-- pv_equiv track=rewrite | github.com/WIKKIwk/ERPNext_stock_manager_tg_integration | stock_manager_bot/delivery.py | _parse_delivery_customer
-- ===== SOURCE A (Python) =====
-- from typing import Any, Dict, Optional, Tuple
--
-- def _parse_delivery_customer(text: str) -> Optional[Dict[str, str]]:
--     lines = [line.strip() for line in text.splitlines() if line.strip()]
--     if not lines or not any("#customer" in line.lower() or "customer:" in line.lower() for line in lines):
--         return None
--     code = None
--     label = None
--     for line in lines:
--         lowered = line.lower()
--         if lowered.startswith("customer:"):
--             label = line.split(":", 1)[1].strip()
--         if lowered.startswith("code:"):
--             code = line.split(":", 1)[1].strip()
--     if not code:
--         code = label
--     if not code:
--         return None
--     return {"code": code, "label": label or code}
-- ===== SOURCE B (Python) =====
-- def _parse_delivery_customer(text):
--     lines = [line.strip() for line in text.splitlines() if line.strip()]
--     if not any("#customer" in line.lower() or "customer:" in line.lower() for line in lines):
--         return None
--
--     def last_value(prefix):
--         for line in reversed(lines):
--             if line.lower().startswith(prefix):
--                 return line.split(":", 1)[1].strip()
--         return None
--
--     label = last_value("customer:")
--     code = last_value("code:") or label
--     if not code:
--         return None
--     return {"code": code, "label": label or code}
-- ===== Notes on version B (the rewrite author's own statement) =====
-- stated objective: simpler
-- what changed: A's forward loop with two mutable last-assignment accumulators is replaced by two early-exit backward scans (first match over reversed lines = last assignment), plus inline or-fallbacks instead of reassignment.
import Mathlib
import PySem

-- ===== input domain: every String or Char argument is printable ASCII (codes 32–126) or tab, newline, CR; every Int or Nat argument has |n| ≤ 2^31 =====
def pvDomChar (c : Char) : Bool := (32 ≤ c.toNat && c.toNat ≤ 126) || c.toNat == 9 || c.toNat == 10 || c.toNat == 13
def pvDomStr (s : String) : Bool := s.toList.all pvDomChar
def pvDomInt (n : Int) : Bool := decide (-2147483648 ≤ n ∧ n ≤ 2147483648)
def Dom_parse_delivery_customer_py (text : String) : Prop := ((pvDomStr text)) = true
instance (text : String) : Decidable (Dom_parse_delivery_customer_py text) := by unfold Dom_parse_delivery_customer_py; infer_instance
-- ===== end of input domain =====

-- B replaces A's forward loop with two mutable accumulators by two early-exit scans of the
-- reversed line list (first match from the back = last assignment); objective: simpler, same cost.

-- shared by both ports: line.split(":", 1)[1].strip()  (both Pythons contain this exact expression)
def pvAfterColon (line : String) : String :=
  PySem.Str.strip (((PySem.Str.splitMax? line ":" 1).getD []).getD 1 "")

-- lines = [line.strip() for line in text.splitlines() if line.strip()]  (identical in both Pythons)
def pvLines (text : String) : List String :=
  (PySem.Str.splitlines text).filterMap (fun line =>
    let s := PySem.Str.strip line
    if s = "" then none else some s)

-- "#customer" in line.lower() or "customer:" in line.lower()  (identical in both Pythons)
def pvTrigger (line : String) : Bool :=
  PySem.Str.isIn "#customer" (PySem.Str.lower line) || PySem.Str.isIn "customer:" (PySem.Str.lower line)

-- ===== PORT A =====
def parse_delivery_customer_py (text : String) : Option (List (String × String)) :=
  let lines := pvLines text
  if lines = [] ∨ ¬ (lines.any pvTrigger) then none
  else
    -- for line in lines: update (code, label)
    let p : Option String × Option String :=
      lines.foldl (fun cl line =>
        let lowered := PySem.Str.lower line
        let cl := if PySem.Str.startswith lowered "customer:" then (cl.1, some (pvAfterColon line)) else cl
        if PySem.Str.startswith lowered "code:" then (some (pvAfterColon line), cl.2) else cl)
        (none, none)
    let label := p.2
    -- if not code: code = label
    let code := match p.1 with
      | none => label
      | some s => if s = "" then label else some s
    match code with
    | none => none
    | some c =>
      if c = "" then none
      else
        -- dict literal with two distinct keys, as an association list in insertion order
        some [("code", c), ("label", match label with | none => c | some l => if l = "" then c else l)]

-- ===== PORT B =====
-- code or label / label or code
def pvOr (a b : Option String) : Option String :=
  match a with
  | none => b
  | some s => if s = "" then b else a

-- last_value(prefix): first match over reversed(lines)
def pvLastValue (lines : List String) (pre : String) : Option String :=
  match lines.reverse.find? (fun line => PySem.Str.startswith (PySem.Str.lower line) pre) with
  | none => none
  | some line => some (pvAfterColon line)

def parse_delivery_customer_py_alt (text : String) : Option (List (String × String)) :=
  let lines := pvLines text
  if ¬ (lines.any pvTrigger) then none
  else
    let label := pvLastValue lines "customer:"
    let code := pvOr (pvLastValue lines "code:") label
    match code with
    | none => none
    | some c =>
      if c = "" then none
      else some [("code", c), ("label", (pvOr label (some c)).getD c)]

-- ===== PRECONDITION & SPEC =====
def Spec_parse_delivery_customer_py (text : String) (out : Option (List (String × String))) : Prop := out = parse_delivery_customer_py_alt text
instance (text : String) (out : Option (List (String × String))) : Decidable (Spec_parse_delivery_customer_py text out) := by unfold Spec_parse_delivery_customer_py; infer_instance

-- ===== CLAIM (what is proved, stated in full; the proofs are below) =====
def Claim_equal_parse_delivery_customer_py : Prop := ∀ (text : String), Dom_parse_delivery_customer_py text → Spec_parse_delivery_customer_py text (parse_delivery_customer_py text)

-- ===== LEMMAS AND PROOFS =====

-- A's fold computes, in each component, the value of the last matching line — which is
-- exactly the first match of B's backward scan.
theorem pv_fold_eq_find (lines : List String) (init : Option String × Option String) :
    lines.foldl (fun cl line =>
        let lowered := PySem.Str.lower line
        let cl := if PySem.Str.startswith lowered "customer:" then (cl.1, some (pvAfterColon line)) else cl
        if PySem.Str.startswith lowered "code:" then (some (pvAfterColon line), cl.2) else cl)
      init
    = ((match lines.reverse.find? (fun line => PySem.Str.startswith (PySem.Str.lower line) "code:") with
        | none => init.1
        | some line => some (pvAfterColon line)),
       (match lines.reverse.find? (fun line => PySem.Str.startswith (PySem.Str.lower line) "customer:") with
        | none => init.2
        | some line => some (pvAfterColon line))) := by
  induction lines generalizing init with
  | nil => simp
  | cons a l ih =>
    simp only [List.foldl_cons, List.reverse_cons, List.find?_append, ih]
    by_cases h1 : PySem.Str.startswith (PySem.Str.lower a) "customer:" <;>
    by_cases h2 : PySem.Str.startswith (PySem.Str.lower a) "code:" <;>
    cases hc : l.reverse.find? (fun line => PySem.Str.startswith (PySem.Str.lower line) "code:") <;>
    cases hl : l.reverse.find? (fun line => PySem.Str.startswith (PySem.Str.lower line) "customer:") <;>
    simp_all [List.find?, Option.or]

-- ===== VERDICT (by name: the statement is the Claim_ definition above) =====
theorem parse_delivery_customer_py_spec : Claim_equal_parse_delivery_customer_py := by
  intro text _
  unfold Spec_parse_delivery_customer_py parse_delivery_customer_py parse_delivery_customer_py_alt
  simp only [pv_fold_eq_find, pvLastValue, pvOr]
  generalize pvLines text = ls
  by_cases hAny : ls.any pvTrigger
  · have hEmpty : ¬ ls = [] := by rintro rfl; simp at hAny
    simp only [hEmpty, hAny, not_true, or_false, if_false]
    generalize ls.reverse.find? (fun line => PySem.Str.startswith (PySem.Str.lower line) "code:") = fc
    generalize ls.reverse.find? (fun line => PySem.Str.startswith (PySem.Str.lower line) "customer:") = fl
    cases fc <;> cases fl <;> simp only [Option.getD] <;> (try split_ifs) <;> simp_all
  · by_cases hE : ls = [] <;> simp [hAny, hE]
# # # #
**Problem details**
All of the material must be given again without any change.

**Result**
-- pv_equiv track=rewrite | github.com/WIKKIwk/ERPNext_stock_manager_tg_integration | stock_manager_bot/delivery.py | _parse_delivery_customer
-- ===== SOURCE A (Python) =====
-- from typing import Any, Dict, Optional, Tuple
--
-- def _parse_delivery_customer(text: str) -> Optional[Dict[str, str]]:
--     lines = [line.strip() for line in text.splitlines() if line.strip()]
--     if not lines or not any("#customer" in line.lower() or "customer:" in line.lower() for line in lines):
--         return None
--     code = None
--     label = None
--     for line in lines:
--         lowered = line.lower()
--         if lowered.startswith("customer:"):
--             label = line.split(":", 1)[1].strip()
--         if lowered.startswith("code:"):
--             code = line.split(":", 1)[1].strip()
--     if not code:
--         code = label
--     if not code:
--         return None
--     return {"code": code, "label": label or code}
-- ===== SOURCE B (Python) =====
-- def _parse_delivery_customer(text):
--     lines = [line.strip() for line in text.splitlines() if line.strip()]
--     if not any("#customer" in line.lower() or "customer:" in line.lower() for line in lines):
--         return None
--
--     def last_value(prefix):
--         for line in reversed(lines):
--             if line.lower().startswith(prefix):
--                 return line.split(":", 1)[1].strip()
--         return None
--
--     label = last_value("customer:")
--     code = last_value("code:") or label
--     if not code:
--         return None
--     return {"code": code, "label": label or code}
-- ===== Notes on version B (the rewrite author's own statement) =====
-- stated objective: simpler
-- what changed: A's forward loop with two mutable last-assignment accumulators is replaced by two early-exit backward scans (first match over reversed lines = last assignment), plus inline or-fallbacks instead of reassignment.
import Mathlib
import PySem

-- ===== input domain: every String or Char argument is printable ASCII (codes 32–126) or tab, newline, CR; every Int or Nat argument has |n| ≤ 2^31 =====
def pvDomChar (c : Char) : Bool := (32 ≤ c.toNat && c.toNat ≤ 126) || c.toNat == 9 || c.toNat == 10 || c.toNat == 13
def pvDomStr (s : String) : Bool := s.toList.all pvDomChar
def pvDomInt (n : Int) : Bool := decide (-2147483648 ≤ n ∧ n ≤ 2147483648)
def Dom_parse_delivery_customer_py (text : String) : Prop := ((pvDomStr text)) = true
instance (text : String) : Decidable (Dom_parse_delivery_customer_py text) := by unfold Dom_parse_delivery_customer_py; infer_instance
-- ===== end of input domain =====

-- B replaces A's forward loop with two mutable accumulators by two early-exit scans of the
-- reversed line list (first match from the back = last assignment); objective: simpler, same cost.

-- shared by both ports: line.split(":", 1)[1].strip()  (both Pythons contain this exact expression)
def pvAfterColon (line : String) : String :=
  PySem.Str.strip (((PySem.Str.splitMax? line ":" 1).getD []).getD 1 "")

-- lines = [line.strip() for line in text.splitlines() if line.strip()]  (identical in both Pythons)
def pvLines (text : String) : List String :=
  (PySem.Str.splitlines text).filterMap (fun line =>
    let s := PySem.Str.strip line
    if s = "" then none else some s)

-- "#customer" in line.lower() or "customer:" in line.lower()  (identical in both Pythons)
def pvTrigger (line : String) : Bool :=
  PySem.Str.isIn "#customer" (PySem.Str.lower line) || PySem.Str.isIn "customer:" (PySem.Str.lower line)

-- ===== PORT A =====
def parse_delivery_customer_py (text : String) : Option (List (String × String)) :=
  let lines := pvLines text
  if lines = [] ∨ ¬ (lines.any pvTrigger) then none
  else
    -- for line in lines: update (code, label)
    let p : Option String × Option String :=
      lines.foldl (fun cl line =>
        let lowered := PySem.Str.lower line
        let cl := if PySem.Str.startswith lowered "customer:" then (cl.1, some (pvAfterColon line)) else cl
        if PySem.Str.startswith lowered "code:" then (some (pvAfterColon line), cl.2) else cl)
        (none, none)
    let label := p.2
    -- if not code: code = label
    let code := match p.1 with
      | none => label
      | some s => if s = "" then label else some s
    match code with
    | none => none
    | some c =>
      if c = "" then none
      else
        -- dict literal with two distinct keys, as an association list in insertion order
        some [("code", c), ("label", match label with | none => c | some l => if l = "" then c else l)]

-- ===== PORT B =====
-- code or label / label or code
def pvOr (a b : Option String) : Option String :=
  match a with
  | none => b
  | some s => if s = "" then b else a

-- last_value(prefix): first match over reversed(lines)
def pvLastValue (lines : List String) (pre : String) : Option String :=
  match lines.reverse.find? (fun line => PySem.Str.startswith (PySem.Str.lower line) pre) with
  | none => none
  | some line => some (pvAfterColon line)

def parse_delivery_customer_py_alt (text : String) : Option (List (String × String)) :=
  let lines := pvLines text
  if ¬ (lines.any pvTrigger) then none
  else
    let label := pvLastValue lines "customer:"
    let code := pvOr (pvLastValue lines "code:") label
    match code with
    | none => none
    | some c =>
      if c = "" then none
      else some [("code", c), ("label", (pvOr label (some c)).getD c)]

-- ===== PRECONDITION & SPEC =====
def Spec_parse_delivery_customer_py (text : String) (out : Option (List (String × String))) : Prop := out = parse_delivery_customer_py_alt text
instance (text : String) (out : Option (List (String × String))) : Decidable (Spec_parse_delivery_customer_py text out) := by unfold Spec_parse_delivery_customer_py; infer_instance

-- ===== CLAIM (what is proved, stated in full; the proofs are below) =====
def Claim_equal_parse_delivery_customer_py : Prop := ∀ (text : String), Dom_parse_delivery_customer_py text → Spec_parse_delivery_customer_py text (parse_delivery_customer_py text)

-- ===== LEMMAS AND PROOFS =====

-- A's fold computes, in each component, the value of the last matching line — which is
-- exactly the first match of B's backward scan.
theorem pv_fold_eq_find (lines : List String) (init : Option String × Option String) :
    lines.foldl (fun cl line =>
        let lowered := PySem.Str.lower line
        let cl := if PySem.Str.startswith lowered "customer:" then (cl.1, some (pvAfterColon line)) else cl
        if PySem.Str.startswith lowered "code:" then (some (pvAfterColon line), cl.2) else cl)
      init
    = ((match lines.reverse.find? (fun line => PySem.Str.startswith (PySem.Str.lower line) "code:") with
        | none => init.1
        | some line => some (pvAfterColon line)),
       (match lines.reverse.find? (fun line => PySem.Str.startswith (PySem.Str.lower line) "customer:") with
        | none => init.2
        | some line => some (pvAfterColon line))) := by
  induction lines generalizing init with
  | nil => simp
  | cons a l ih =>
    simp only [List.foldl_cons, List.reverse_cons, List.find?_append, ih]
    by_cases h1 : PySem.Str.startswith (PySem.Str.lower a) "customer:" <;>
    by_cases h2 : PySem.Str.startswith (PySem.Str.lower a) "code:" <;>
    cases hc : l.reverse.find? (fun line => PySem.Str.startswith (PySem.Str.lower line) "code:") <;>
    cases hl : l.reverse.find? (fun line => PySem.Str.startswith (PySem.Str.lower line) "customer:") <;>
    simp_all [List.find?, Option.or]

-- ===== VERDICT (by name: the statement is the Claim_ definition above) =====
theorem parse_delivery_customer_py_spec : Claim_equal_parse_delivery_customer_py := by
  intro text _
  unfold Spec_parse_delivery_customer_py parse_delivery_customer_py parse_delivery_customer_py_alt
  simp only [pv_fold_eq_find, pvLastValue, pvOr]
  generalize pvLines text = ls
  by_cases hAny : ls.any pvTrigger
  · have hEmpty : ¬ ls = [] := by rintro rfl; simp at hAny
    simp only [hEmpty, hAny, not_true, or_false, if_false]
    generalize ls.reverse.find? (fun line => PySem.Str.startswith (PySem.Str.lower line) "code:") = fc
    generalize ls.reverse.find? (fun line => PySem.Str.startswith (PySem.Str.lower line) "customer:") = fl
    cases fc <;> cases fl <;> simp only [Option.getD] <;> (try split_ifs) <;> simp_all
  · by_cases hE : ls = [] <;> simp [hAny, hE]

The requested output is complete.